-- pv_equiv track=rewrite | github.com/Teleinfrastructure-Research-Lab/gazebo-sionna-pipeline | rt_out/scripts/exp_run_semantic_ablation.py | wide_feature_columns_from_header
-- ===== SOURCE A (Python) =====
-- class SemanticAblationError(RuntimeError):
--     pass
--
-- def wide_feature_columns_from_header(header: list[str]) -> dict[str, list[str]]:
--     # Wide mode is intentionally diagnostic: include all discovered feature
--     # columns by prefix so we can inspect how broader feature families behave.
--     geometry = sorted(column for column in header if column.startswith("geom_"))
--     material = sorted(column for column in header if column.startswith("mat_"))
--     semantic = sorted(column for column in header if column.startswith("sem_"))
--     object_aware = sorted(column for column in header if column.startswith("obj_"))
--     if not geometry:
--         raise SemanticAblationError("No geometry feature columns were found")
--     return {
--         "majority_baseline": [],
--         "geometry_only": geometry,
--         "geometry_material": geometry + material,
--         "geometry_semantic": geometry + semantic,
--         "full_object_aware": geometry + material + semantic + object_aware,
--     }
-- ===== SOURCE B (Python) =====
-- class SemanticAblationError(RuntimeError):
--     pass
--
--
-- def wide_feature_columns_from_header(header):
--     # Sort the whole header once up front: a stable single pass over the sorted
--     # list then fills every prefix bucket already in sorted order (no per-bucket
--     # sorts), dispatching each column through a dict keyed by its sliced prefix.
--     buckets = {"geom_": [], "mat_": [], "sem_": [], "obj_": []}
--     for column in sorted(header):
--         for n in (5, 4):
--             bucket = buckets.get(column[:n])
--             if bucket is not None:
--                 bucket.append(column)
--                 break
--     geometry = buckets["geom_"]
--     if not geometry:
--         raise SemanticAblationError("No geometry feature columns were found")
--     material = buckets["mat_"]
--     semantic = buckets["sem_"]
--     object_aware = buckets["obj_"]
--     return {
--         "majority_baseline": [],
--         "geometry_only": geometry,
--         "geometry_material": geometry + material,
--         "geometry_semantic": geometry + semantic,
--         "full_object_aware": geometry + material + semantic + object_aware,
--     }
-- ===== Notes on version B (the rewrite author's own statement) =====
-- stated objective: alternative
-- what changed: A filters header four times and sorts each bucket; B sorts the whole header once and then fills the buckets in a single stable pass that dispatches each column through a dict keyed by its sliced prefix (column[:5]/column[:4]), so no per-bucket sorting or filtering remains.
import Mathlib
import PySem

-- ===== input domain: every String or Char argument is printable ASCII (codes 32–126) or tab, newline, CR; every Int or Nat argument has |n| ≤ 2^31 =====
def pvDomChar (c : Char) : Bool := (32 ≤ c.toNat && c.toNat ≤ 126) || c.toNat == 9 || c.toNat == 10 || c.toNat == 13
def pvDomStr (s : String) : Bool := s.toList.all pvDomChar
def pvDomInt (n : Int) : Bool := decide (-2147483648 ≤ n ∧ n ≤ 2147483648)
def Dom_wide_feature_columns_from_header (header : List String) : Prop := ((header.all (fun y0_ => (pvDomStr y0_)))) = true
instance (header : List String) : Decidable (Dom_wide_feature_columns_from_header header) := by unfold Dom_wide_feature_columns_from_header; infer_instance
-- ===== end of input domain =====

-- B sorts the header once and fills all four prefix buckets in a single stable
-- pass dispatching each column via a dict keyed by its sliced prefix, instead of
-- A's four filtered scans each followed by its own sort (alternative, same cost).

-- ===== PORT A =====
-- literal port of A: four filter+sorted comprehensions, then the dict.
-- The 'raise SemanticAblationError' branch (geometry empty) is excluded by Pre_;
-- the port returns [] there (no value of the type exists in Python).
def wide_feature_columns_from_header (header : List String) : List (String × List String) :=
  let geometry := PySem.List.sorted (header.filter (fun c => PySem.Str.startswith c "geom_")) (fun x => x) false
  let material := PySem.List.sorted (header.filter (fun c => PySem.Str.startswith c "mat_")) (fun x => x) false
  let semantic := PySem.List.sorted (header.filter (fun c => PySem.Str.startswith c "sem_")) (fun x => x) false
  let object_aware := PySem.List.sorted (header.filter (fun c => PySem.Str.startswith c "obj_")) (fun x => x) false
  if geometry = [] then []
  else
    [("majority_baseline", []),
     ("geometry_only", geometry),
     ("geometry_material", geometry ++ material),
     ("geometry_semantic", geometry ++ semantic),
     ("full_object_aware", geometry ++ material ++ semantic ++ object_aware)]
...
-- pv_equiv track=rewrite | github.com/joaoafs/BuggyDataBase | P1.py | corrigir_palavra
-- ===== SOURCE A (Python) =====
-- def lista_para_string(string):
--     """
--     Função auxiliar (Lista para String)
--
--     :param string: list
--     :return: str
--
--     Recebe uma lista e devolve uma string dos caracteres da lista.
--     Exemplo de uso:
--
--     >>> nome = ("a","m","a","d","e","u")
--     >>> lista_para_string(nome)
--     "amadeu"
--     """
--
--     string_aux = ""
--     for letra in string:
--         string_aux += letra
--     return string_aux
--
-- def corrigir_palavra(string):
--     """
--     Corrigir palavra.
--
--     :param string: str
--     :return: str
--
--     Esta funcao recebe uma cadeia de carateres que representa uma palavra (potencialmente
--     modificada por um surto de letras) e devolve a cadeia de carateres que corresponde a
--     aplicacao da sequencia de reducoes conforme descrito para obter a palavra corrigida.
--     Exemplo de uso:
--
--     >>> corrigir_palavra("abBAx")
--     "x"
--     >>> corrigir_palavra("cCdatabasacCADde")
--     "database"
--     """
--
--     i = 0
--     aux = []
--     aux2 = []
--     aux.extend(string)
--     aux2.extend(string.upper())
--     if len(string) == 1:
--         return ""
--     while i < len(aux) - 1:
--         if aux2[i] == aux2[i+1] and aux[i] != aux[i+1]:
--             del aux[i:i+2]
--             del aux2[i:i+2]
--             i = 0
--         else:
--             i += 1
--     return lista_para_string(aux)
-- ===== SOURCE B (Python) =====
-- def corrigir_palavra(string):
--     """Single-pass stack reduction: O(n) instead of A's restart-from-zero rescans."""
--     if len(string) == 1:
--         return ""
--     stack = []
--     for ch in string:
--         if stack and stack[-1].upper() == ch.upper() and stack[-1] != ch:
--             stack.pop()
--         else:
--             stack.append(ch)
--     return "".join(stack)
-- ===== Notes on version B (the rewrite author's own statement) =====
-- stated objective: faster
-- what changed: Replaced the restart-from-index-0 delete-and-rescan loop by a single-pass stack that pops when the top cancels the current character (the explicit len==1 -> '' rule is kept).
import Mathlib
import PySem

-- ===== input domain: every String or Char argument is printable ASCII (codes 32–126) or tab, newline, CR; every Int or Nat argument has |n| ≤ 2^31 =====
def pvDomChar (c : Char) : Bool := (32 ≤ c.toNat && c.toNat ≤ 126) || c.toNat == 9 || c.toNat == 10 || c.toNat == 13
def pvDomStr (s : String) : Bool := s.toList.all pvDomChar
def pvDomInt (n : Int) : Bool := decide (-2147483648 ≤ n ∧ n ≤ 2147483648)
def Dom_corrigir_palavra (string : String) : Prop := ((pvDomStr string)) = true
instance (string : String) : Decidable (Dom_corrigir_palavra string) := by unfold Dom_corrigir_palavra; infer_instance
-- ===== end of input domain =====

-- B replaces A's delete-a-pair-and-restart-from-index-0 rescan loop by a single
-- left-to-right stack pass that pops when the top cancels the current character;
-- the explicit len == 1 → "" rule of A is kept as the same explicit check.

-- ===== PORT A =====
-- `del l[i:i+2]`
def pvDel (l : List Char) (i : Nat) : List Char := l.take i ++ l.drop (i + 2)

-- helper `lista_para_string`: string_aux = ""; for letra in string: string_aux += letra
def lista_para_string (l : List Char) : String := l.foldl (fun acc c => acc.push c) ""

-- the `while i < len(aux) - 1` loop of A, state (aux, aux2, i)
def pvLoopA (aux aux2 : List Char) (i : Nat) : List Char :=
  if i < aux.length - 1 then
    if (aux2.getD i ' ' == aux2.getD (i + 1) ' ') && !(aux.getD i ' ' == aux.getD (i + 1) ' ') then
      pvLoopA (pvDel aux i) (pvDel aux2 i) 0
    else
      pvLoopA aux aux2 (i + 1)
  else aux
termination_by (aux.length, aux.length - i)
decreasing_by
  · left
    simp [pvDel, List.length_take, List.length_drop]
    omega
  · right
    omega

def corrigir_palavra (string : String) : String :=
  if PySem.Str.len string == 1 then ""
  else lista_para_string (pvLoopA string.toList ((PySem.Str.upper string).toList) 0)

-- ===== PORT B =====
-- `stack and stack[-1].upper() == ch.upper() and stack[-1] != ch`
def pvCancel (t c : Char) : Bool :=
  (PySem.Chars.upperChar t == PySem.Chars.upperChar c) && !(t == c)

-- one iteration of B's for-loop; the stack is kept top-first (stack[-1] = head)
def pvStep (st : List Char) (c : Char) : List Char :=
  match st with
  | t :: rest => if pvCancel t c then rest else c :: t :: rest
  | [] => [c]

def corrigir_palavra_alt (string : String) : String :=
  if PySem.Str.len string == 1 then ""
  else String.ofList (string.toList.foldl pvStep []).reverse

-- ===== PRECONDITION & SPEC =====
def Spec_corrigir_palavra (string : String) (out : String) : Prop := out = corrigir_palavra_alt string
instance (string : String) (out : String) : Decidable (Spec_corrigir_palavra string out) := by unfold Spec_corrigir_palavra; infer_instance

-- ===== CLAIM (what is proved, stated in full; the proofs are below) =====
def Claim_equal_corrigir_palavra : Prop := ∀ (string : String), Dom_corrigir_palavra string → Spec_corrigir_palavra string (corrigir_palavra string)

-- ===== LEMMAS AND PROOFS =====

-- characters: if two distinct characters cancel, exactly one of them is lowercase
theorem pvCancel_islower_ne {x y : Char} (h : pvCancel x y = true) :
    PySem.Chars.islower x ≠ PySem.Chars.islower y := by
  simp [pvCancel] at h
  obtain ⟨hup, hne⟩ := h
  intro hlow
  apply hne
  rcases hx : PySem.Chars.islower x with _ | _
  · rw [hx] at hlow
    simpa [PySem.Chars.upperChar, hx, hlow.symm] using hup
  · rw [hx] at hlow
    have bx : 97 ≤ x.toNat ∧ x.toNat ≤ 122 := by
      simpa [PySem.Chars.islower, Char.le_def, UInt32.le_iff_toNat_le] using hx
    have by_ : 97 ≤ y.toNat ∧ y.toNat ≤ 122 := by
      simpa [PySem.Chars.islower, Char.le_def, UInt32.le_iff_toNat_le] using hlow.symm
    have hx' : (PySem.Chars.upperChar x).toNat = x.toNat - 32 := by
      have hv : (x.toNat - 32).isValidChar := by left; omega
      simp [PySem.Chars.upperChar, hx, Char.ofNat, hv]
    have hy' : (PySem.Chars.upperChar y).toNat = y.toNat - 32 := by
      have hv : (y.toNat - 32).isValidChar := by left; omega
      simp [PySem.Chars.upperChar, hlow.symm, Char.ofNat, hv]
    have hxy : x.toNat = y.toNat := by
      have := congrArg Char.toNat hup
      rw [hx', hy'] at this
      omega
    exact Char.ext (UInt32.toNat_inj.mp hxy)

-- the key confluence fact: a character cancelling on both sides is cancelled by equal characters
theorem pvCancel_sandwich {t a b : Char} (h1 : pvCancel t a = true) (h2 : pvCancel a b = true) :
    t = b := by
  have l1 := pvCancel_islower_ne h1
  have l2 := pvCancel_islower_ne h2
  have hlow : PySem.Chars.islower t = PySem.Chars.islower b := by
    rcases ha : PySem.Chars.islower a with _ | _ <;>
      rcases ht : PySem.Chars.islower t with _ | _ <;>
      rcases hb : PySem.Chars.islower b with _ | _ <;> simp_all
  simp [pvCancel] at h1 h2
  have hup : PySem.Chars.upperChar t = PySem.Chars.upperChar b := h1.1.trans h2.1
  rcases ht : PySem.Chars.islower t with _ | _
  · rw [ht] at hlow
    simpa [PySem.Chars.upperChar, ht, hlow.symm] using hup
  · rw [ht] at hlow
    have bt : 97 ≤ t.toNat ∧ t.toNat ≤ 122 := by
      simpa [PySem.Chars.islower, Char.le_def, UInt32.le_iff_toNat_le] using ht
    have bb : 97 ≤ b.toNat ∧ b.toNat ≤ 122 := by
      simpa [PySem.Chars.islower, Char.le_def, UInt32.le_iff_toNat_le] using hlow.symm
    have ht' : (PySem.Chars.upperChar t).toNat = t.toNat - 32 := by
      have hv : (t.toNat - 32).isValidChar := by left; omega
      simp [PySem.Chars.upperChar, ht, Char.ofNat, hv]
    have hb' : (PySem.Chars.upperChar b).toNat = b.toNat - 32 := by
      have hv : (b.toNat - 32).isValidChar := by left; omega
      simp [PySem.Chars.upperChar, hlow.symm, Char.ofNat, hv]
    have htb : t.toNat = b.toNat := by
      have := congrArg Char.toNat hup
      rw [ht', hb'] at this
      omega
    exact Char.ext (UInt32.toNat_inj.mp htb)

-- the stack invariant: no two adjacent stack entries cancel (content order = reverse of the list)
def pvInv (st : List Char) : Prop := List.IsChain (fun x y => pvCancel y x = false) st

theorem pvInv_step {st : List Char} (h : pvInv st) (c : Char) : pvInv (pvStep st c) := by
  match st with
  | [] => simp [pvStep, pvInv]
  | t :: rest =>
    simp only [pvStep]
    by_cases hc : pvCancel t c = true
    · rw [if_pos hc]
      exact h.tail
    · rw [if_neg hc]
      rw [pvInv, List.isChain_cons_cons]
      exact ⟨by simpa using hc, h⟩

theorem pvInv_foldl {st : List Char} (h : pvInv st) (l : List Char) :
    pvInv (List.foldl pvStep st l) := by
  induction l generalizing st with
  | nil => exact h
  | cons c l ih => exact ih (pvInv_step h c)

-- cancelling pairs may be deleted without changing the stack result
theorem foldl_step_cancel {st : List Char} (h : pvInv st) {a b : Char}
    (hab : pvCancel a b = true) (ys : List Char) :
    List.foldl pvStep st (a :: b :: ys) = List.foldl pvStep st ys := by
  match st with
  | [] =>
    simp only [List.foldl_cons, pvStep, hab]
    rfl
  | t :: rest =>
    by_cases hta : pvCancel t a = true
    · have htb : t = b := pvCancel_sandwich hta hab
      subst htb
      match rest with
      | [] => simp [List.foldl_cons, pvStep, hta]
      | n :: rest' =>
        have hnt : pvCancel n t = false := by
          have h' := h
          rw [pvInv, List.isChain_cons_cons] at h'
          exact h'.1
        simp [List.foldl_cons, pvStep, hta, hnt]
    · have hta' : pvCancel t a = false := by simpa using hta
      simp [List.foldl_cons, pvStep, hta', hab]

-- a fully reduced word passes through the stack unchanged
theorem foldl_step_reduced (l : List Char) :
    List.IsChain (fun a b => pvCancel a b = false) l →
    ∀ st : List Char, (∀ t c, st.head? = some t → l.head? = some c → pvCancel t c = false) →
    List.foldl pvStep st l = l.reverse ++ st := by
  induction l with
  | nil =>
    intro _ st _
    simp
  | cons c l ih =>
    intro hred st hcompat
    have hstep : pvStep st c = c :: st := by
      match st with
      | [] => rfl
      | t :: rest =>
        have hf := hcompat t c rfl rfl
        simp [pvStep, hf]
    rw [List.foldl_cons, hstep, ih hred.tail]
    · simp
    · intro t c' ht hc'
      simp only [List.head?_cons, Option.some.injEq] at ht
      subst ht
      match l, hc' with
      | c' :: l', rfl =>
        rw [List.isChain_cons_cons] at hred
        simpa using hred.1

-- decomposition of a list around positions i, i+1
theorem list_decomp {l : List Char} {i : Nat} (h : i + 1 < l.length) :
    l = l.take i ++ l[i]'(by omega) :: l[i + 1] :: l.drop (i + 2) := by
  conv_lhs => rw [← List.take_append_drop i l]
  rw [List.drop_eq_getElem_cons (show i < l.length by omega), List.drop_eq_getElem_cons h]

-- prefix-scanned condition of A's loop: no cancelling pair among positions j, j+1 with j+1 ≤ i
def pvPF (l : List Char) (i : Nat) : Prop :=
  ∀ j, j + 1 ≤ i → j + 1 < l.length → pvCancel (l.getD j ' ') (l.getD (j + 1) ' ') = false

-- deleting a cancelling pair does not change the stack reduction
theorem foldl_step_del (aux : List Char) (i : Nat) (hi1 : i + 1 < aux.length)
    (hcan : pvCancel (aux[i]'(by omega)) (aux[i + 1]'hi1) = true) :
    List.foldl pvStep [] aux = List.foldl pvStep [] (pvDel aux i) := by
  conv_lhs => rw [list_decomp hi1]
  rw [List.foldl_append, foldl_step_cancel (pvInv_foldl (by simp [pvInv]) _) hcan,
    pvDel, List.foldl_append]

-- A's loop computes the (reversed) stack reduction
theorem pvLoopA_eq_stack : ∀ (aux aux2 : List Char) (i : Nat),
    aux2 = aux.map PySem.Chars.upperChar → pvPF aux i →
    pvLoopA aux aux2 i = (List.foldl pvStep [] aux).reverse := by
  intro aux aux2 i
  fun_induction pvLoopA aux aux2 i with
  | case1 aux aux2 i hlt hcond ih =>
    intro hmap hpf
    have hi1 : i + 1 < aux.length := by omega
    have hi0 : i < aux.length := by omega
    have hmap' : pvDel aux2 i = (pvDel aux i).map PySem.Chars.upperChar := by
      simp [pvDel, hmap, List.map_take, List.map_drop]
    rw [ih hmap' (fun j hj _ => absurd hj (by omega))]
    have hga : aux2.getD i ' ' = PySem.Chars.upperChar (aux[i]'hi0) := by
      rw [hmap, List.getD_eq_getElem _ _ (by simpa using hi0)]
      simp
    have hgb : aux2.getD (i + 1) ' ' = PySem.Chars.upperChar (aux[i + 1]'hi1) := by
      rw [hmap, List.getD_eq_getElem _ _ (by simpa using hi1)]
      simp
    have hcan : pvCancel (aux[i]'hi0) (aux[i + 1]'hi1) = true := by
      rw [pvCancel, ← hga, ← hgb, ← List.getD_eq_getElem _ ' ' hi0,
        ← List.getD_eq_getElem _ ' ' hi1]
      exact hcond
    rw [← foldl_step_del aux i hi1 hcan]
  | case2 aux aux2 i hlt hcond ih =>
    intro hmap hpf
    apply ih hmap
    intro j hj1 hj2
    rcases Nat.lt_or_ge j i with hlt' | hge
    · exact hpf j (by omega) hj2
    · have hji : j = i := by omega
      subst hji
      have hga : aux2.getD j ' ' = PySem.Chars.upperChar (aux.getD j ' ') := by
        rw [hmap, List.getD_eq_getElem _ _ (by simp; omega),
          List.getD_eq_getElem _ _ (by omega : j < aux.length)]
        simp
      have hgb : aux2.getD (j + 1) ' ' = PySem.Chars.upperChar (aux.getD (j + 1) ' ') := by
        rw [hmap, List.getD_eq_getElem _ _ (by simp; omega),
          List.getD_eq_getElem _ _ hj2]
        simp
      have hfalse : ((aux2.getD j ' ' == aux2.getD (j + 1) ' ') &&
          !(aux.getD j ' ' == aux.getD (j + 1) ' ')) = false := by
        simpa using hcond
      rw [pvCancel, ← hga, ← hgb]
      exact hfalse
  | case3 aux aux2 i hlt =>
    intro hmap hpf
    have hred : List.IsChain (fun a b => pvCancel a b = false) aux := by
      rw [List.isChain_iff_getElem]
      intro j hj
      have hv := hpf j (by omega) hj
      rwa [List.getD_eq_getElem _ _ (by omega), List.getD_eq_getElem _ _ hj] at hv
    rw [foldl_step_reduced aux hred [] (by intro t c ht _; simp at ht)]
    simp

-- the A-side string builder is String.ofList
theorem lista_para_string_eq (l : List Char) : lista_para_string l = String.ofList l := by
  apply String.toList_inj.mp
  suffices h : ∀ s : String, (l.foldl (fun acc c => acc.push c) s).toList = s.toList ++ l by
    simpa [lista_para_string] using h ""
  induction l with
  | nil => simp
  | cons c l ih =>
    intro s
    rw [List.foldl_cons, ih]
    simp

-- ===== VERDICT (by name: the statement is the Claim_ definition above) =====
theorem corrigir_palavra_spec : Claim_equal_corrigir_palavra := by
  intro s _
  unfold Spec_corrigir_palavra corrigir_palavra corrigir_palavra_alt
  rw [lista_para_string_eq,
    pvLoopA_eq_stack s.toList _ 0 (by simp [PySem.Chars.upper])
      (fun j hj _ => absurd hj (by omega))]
* * *
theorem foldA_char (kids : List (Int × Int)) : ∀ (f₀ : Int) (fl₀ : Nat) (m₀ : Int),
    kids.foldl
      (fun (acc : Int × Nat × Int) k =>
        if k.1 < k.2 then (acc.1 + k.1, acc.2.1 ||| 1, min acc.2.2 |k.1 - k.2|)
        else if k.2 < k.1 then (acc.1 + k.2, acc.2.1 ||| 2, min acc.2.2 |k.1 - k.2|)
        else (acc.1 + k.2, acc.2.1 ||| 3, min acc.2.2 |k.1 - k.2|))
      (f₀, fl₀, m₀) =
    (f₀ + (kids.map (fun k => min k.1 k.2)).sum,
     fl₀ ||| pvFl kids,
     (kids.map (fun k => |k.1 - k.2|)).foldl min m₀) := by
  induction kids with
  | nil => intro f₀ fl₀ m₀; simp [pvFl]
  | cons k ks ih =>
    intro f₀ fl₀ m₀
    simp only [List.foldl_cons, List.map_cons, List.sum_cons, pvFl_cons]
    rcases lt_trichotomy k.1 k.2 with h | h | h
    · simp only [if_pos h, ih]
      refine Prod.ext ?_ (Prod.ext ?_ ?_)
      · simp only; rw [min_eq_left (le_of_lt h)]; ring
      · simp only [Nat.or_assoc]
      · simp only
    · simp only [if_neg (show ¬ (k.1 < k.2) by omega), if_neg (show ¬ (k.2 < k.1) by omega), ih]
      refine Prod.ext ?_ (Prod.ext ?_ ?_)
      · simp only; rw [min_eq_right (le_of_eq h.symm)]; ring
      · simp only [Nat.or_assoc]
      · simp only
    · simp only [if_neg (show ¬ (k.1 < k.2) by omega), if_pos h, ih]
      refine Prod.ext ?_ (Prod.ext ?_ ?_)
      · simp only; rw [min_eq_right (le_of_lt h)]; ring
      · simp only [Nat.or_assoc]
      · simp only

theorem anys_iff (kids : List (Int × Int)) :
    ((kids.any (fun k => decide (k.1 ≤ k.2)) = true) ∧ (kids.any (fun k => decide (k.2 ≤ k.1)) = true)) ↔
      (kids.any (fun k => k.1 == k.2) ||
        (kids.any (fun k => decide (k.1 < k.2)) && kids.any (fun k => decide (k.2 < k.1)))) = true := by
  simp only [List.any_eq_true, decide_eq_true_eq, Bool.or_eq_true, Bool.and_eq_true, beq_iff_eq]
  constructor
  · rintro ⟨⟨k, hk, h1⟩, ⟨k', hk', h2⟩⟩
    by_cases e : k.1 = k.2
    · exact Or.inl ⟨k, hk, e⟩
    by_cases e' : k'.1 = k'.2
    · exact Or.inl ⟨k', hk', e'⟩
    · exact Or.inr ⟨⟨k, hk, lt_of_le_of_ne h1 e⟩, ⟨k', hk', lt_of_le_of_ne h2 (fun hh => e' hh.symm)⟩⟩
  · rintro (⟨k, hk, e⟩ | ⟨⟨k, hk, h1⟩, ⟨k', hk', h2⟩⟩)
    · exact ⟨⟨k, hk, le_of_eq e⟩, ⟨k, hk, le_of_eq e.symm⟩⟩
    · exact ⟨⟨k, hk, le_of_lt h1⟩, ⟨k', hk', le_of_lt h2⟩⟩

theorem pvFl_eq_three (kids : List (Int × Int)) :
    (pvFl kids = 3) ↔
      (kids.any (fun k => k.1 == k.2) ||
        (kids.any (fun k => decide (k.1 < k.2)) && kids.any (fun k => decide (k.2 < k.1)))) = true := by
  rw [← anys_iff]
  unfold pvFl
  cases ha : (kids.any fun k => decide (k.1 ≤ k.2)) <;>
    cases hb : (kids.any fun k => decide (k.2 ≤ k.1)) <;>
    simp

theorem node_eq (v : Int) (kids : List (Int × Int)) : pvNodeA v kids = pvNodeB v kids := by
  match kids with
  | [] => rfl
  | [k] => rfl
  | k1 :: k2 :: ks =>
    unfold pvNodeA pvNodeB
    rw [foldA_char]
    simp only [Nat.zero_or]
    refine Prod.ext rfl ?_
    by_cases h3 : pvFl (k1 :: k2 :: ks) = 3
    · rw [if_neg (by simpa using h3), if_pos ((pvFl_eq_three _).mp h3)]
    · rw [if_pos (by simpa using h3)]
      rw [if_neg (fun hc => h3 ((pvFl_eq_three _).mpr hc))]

[WHAT THIS TASK INVOLVES] Within the data above, count the lines that contain the string "track"; the reply is the number alone.

[ANSWER SECTION] 2